* _Information given_
· · · · · · ·

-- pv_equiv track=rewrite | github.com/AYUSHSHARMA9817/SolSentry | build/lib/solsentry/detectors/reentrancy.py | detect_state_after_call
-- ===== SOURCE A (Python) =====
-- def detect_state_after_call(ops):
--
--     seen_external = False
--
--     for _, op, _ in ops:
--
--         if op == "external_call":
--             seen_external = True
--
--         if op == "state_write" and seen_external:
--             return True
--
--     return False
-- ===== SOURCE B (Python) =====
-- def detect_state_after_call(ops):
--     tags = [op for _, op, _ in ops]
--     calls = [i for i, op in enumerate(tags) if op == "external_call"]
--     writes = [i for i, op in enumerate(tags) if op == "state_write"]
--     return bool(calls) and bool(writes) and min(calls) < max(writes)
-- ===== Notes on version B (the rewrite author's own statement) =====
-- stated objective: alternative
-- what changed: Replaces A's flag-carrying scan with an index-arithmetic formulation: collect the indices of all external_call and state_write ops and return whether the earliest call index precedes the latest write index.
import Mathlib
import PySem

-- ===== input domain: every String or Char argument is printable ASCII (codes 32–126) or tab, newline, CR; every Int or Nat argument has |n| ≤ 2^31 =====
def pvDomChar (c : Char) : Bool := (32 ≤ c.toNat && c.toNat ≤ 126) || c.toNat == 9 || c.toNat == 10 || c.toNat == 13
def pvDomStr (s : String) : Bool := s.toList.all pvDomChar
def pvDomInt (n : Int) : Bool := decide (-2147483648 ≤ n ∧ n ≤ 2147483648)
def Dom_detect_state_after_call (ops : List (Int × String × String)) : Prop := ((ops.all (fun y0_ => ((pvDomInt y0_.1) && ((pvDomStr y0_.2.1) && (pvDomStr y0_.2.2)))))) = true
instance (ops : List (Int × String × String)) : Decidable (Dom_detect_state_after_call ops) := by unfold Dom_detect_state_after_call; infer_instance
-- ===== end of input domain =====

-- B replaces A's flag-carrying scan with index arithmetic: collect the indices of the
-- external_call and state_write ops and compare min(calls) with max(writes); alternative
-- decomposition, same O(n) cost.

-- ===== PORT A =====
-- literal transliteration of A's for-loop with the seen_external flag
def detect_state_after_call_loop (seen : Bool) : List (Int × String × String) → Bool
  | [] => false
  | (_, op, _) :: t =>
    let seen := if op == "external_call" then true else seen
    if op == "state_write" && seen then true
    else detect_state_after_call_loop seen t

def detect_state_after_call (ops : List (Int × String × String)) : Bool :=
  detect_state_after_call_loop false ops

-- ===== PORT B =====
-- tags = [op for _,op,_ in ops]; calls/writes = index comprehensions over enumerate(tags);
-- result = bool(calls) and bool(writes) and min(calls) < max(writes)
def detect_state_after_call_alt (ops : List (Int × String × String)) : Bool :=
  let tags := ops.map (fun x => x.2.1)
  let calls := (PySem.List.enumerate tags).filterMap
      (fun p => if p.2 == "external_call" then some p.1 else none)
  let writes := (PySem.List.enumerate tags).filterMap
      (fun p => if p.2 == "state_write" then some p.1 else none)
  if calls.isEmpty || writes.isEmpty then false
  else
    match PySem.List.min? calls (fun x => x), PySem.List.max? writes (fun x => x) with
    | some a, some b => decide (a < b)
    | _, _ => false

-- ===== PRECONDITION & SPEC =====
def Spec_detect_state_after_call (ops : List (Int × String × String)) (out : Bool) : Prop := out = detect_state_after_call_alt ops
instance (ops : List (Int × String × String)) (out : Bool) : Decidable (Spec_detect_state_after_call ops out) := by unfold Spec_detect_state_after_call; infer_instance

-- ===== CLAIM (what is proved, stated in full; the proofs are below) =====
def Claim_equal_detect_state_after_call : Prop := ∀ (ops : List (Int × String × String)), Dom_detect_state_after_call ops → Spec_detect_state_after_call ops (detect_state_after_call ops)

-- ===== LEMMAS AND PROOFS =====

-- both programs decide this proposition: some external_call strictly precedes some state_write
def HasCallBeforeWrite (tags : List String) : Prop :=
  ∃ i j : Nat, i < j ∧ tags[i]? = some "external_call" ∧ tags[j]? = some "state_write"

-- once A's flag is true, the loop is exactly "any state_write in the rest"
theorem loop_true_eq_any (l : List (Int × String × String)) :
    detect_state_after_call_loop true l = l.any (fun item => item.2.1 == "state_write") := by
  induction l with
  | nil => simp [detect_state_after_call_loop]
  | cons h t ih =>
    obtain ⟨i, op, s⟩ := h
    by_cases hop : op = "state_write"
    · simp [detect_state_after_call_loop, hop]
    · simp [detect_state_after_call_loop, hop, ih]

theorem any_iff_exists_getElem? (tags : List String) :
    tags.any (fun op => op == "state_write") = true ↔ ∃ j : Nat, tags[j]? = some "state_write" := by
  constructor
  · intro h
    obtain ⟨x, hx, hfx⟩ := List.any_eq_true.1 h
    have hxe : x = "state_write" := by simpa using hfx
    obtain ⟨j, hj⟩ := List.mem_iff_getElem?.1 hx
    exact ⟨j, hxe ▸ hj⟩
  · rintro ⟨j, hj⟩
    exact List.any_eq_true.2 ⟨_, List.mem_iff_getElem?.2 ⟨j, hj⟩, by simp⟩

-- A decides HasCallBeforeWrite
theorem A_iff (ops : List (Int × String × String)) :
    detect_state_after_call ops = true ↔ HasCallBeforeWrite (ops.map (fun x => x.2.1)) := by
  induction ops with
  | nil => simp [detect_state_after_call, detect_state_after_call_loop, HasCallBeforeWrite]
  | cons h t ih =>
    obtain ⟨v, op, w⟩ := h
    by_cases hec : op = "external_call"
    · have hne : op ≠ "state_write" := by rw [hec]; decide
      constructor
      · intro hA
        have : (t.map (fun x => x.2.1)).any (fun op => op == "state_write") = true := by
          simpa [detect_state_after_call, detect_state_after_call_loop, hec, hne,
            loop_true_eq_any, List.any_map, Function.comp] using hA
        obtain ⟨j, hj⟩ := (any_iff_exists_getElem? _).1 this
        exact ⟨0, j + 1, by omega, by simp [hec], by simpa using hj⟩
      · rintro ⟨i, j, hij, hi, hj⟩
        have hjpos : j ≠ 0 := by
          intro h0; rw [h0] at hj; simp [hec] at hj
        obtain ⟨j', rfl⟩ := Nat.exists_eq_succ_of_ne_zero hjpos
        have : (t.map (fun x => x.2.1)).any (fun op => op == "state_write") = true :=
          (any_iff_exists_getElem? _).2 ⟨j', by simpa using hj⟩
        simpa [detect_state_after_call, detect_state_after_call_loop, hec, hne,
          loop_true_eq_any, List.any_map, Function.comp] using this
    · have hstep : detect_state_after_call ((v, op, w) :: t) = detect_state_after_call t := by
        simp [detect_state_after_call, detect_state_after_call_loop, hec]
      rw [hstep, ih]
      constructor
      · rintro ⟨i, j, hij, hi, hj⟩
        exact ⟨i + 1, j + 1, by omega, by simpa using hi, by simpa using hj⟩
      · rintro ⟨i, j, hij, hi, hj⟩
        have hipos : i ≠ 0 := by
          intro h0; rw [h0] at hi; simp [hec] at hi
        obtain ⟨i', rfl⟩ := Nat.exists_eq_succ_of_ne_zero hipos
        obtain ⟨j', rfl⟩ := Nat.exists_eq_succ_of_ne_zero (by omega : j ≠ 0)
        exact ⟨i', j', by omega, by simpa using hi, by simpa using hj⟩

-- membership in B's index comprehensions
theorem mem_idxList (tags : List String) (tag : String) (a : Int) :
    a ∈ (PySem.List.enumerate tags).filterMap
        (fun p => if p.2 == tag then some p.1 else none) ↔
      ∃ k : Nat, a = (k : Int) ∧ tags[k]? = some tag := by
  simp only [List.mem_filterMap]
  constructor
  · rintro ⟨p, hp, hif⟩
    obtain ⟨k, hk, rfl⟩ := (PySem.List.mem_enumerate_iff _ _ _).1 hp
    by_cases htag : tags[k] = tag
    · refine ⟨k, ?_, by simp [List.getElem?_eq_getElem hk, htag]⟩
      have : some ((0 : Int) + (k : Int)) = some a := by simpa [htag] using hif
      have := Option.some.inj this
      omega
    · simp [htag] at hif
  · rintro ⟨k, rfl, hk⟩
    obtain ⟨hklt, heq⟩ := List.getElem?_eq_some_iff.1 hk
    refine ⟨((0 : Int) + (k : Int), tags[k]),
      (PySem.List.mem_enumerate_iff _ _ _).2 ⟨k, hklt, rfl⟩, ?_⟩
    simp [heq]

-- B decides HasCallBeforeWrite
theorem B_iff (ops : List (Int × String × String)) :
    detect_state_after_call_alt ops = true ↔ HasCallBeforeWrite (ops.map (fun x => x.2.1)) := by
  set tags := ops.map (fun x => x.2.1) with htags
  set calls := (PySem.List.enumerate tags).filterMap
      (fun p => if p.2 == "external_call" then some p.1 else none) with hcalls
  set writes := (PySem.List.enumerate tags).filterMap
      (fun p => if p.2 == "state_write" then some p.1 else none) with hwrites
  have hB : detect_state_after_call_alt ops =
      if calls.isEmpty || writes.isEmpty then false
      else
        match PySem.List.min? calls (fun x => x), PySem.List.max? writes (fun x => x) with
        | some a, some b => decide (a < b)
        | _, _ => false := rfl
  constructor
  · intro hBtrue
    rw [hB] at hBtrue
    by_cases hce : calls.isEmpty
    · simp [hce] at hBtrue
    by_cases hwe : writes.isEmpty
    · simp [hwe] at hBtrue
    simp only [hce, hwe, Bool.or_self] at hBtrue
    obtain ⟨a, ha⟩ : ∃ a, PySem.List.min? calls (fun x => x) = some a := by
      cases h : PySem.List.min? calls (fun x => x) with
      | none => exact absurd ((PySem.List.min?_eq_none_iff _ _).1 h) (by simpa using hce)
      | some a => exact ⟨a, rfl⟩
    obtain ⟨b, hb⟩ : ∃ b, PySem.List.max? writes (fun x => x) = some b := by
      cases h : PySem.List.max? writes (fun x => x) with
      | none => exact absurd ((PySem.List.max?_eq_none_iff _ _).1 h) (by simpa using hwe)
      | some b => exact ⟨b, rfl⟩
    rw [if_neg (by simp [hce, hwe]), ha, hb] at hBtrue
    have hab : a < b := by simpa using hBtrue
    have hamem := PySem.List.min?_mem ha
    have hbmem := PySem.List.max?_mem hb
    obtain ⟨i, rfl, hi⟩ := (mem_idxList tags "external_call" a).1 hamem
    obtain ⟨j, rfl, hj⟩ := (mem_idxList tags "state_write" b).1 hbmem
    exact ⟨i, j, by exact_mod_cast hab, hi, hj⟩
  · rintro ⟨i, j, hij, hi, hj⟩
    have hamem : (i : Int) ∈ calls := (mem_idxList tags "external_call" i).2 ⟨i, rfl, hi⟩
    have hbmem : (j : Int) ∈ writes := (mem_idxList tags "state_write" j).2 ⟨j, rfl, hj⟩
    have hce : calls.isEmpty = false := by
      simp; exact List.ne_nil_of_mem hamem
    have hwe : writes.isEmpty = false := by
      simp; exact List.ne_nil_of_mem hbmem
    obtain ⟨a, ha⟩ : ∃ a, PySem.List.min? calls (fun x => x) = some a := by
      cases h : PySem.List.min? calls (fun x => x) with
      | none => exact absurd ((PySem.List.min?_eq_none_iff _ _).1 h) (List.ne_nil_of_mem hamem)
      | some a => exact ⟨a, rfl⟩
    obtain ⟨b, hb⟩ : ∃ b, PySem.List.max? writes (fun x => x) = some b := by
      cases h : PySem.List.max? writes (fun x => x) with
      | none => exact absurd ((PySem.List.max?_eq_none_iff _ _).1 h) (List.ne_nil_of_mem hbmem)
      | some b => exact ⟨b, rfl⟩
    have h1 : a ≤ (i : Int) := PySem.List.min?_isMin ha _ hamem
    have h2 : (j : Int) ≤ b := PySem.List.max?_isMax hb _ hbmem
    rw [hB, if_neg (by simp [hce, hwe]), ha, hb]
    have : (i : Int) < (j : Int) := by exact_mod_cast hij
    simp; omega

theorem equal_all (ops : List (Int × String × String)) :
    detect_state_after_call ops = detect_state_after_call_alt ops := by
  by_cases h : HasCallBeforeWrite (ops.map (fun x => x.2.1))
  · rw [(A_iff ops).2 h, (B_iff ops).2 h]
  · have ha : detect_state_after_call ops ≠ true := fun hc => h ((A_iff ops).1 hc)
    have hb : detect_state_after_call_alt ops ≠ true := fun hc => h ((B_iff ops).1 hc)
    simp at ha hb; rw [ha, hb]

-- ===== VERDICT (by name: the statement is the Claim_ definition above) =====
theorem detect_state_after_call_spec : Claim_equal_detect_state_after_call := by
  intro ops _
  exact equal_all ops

· · · · · · ·

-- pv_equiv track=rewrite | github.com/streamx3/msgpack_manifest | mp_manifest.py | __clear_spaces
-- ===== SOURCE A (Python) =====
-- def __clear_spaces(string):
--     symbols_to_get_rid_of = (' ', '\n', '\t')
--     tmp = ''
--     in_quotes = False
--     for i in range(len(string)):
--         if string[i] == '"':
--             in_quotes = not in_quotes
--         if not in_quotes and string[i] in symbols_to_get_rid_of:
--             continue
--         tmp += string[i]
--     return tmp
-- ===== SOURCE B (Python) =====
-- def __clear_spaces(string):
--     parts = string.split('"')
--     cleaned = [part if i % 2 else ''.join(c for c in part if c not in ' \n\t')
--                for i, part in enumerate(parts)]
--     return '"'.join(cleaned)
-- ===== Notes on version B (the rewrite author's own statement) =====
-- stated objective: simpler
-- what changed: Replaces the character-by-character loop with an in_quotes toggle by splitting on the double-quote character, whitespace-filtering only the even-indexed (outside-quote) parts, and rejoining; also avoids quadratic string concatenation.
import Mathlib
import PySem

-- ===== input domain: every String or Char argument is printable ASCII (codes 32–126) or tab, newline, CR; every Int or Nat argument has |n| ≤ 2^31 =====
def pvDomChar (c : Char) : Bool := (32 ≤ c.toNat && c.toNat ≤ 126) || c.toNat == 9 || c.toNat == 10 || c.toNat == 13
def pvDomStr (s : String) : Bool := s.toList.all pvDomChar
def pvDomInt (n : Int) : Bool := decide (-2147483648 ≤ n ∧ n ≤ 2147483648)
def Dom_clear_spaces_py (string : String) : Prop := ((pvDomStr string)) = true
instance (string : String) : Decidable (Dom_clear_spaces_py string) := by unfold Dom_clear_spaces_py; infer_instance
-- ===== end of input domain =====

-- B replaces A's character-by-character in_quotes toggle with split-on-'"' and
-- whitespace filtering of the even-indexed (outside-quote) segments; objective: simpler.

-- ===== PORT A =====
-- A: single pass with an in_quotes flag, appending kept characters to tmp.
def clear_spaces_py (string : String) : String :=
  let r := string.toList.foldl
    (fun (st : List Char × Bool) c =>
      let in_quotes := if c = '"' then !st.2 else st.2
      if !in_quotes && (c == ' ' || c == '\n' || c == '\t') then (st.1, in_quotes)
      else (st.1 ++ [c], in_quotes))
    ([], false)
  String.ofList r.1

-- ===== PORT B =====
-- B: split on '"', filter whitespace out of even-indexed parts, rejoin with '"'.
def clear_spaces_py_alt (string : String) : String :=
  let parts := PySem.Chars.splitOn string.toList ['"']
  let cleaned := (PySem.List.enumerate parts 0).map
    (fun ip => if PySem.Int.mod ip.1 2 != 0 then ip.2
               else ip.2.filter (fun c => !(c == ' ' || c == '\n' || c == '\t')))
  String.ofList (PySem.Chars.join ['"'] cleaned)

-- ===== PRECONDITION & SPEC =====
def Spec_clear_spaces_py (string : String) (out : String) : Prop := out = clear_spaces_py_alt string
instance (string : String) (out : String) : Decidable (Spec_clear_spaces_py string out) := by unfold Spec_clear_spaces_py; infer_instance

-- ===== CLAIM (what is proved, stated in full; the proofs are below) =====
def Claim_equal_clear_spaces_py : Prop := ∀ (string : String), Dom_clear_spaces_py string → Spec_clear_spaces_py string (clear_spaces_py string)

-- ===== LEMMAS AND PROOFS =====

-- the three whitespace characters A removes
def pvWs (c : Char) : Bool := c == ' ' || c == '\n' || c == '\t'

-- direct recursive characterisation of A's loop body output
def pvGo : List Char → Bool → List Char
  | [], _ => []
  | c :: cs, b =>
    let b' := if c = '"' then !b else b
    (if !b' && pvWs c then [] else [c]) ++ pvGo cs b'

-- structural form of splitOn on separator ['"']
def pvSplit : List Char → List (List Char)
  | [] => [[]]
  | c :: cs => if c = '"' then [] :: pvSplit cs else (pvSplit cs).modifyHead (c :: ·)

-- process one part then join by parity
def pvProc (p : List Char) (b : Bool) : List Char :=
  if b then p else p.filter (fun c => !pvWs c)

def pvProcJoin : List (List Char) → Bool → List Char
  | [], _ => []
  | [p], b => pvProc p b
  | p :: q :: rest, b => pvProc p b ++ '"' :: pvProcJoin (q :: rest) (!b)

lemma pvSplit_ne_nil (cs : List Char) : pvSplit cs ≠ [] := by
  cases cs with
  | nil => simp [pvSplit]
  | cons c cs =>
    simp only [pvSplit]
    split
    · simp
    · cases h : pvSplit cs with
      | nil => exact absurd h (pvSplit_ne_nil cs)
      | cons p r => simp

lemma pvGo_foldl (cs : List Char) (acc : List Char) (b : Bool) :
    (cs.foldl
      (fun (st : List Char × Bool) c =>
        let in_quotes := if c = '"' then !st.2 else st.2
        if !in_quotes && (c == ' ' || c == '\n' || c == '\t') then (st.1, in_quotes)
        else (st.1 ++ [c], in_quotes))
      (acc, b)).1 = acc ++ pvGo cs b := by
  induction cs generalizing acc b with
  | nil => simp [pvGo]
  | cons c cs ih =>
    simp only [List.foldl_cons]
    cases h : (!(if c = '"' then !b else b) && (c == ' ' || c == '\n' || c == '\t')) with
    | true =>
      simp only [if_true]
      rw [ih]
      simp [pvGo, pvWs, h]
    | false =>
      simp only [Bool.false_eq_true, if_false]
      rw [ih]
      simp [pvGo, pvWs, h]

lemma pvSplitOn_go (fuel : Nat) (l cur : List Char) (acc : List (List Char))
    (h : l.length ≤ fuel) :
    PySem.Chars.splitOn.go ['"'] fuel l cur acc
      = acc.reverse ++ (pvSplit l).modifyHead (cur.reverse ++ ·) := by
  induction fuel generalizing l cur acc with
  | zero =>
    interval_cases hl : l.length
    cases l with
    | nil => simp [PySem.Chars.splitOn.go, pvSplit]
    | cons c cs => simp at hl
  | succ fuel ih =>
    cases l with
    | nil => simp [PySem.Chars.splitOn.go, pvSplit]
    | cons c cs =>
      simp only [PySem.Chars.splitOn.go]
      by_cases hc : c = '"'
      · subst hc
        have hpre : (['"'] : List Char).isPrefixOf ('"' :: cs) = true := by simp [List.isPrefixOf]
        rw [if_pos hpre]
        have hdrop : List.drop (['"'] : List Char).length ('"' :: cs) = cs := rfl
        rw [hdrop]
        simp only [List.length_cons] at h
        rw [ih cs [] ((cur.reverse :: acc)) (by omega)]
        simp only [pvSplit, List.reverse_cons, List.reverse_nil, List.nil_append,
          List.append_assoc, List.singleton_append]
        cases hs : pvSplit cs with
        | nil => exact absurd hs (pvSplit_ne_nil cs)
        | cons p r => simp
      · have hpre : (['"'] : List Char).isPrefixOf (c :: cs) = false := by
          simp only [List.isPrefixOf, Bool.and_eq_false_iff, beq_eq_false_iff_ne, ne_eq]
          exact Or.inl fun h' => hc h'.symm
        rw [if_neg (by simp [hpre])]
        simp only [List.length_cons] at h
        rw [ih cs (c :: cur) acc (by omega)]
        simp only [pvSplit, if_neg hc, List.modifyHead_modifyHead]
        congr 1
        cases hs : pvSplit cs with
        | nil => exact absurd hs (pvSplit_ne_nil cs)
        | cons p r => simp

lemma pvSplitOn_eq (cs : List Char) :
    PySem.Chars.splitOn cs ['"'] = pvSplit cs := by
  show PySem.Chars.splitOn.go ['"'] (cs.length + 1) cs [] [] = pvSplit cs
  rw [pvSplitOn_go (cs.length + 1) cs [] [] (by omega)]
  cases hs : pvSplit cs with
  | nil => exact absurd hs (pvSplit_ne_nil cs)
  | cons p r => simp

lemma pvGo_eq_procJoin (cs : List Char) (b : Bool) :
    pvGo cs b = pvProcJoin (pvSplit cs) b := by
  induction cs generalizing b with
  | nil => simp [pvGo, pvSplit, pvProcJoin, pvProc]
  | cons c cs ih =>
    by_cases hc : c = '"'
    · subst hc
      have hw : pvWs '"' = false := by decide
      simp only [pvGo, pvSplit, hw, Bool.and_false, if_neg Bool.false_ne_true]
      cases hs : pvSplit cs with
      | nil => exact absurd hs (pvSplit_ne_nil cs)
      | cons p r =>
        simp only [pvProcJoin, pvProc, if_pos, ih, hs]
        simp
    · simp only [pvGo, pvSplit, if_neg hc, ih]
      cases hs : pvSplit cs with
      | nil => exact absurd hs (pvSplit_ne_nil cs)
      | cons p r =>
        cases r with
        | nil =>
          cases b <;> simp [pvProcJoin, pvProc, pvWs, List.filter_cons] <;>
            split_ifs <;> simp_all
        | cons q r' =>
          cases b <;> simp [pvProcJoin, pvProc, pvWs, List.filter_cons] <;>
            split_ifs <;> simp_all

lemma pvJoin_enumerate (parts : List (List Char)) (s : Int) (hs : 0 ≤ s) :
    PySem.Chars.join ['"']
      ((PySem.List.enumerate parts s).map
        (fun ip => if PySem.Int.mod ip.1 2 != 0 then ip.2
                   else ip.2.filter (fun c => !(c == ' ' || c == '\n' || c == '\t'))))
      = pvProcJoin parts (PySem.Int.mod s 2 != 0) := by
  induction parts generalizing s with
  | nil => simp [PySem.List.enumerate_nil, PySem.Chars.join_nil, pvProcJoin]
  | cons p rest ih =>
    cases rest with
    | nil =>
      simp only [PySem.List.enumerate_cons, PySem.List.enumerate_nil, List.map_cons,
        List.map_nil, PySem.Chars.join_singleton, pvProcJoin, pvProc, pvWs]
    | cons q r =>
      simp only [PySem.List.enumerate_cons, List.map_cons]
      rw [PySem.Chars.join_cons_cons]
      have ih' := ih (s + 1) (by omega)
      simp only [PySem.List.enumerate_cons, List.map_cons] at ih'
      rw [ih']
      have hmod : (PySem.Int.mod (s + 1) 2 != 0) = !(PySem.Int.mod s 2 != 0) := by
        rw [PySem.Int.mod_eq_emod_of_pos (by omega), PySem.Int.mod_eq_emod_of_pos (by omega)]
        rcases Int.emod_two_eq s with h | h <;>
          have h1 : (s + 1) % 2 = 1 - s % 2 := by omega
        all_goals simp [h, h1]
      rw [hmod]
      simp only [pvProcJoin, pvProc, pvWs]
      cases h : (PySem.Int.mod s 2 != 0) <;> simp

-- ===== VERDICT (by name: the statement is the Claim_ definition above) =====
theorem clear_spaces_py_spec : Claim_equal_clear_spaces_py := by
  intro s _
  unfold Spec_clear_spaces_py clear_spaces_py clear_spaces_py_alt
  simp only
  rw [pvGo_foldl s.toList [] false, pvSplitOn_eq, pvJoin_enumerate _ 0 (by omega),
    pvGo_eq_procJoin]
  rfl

· · · · · · ·

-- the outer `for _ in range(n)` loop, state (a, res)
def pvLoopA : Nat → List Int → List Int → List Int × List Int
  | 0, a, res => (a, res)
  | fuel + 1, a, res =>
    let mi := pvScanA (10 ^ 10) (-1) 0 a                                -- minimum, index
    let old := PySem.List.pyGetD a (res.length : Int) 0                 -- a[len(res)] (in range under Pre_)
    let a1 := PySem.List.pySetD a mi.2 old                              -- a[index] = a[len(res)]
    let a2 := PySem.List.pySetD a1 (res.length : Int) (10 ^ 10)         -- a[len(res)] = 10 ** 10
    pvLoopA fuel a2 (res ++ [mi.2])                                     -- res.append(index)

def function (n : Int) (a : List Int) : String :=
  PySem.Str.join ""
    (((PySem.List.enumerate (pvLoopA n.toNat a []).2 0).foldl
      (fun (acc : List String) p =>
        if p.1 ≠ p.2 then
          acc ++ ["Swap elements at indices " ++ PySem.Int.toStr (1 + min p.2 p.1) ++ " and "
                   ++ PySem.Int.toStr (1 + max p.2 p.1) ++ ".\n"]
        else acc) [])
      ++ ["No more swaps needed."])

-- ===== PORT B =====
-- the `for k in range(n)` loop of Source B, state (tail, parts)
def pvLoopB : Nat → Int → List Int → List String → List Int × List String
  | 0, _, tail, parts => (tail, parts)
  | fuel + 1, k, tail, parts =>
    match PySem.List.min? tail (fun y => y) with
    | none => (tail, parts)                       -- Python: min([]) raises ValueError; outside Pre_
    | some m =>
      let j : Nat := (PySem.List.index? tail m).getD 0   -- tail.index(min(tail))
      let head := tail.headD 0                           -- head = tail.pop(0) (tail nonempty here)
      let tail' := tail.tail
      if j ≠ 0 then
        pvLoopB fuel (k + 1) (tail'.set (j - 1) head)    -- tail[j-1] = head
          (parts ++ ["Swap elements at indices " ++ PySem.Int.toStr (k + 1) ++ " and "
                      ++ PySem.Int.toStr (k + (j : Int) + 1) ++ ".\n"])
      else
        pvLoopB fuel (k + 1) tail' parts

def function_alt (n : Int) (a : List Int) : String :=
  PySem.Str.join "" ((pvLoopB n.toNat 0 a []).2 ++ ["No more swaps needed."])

· · · · · · ·

* _Work required_
Pull from the data each line where the string "swaps" turns up.

* _Result of the task_
      ++ ["No more swaps needed."])
  PySem.Str.join "" ((pvLoopB n.toNat 0 a []).2 ++ ["No more swaps needed."])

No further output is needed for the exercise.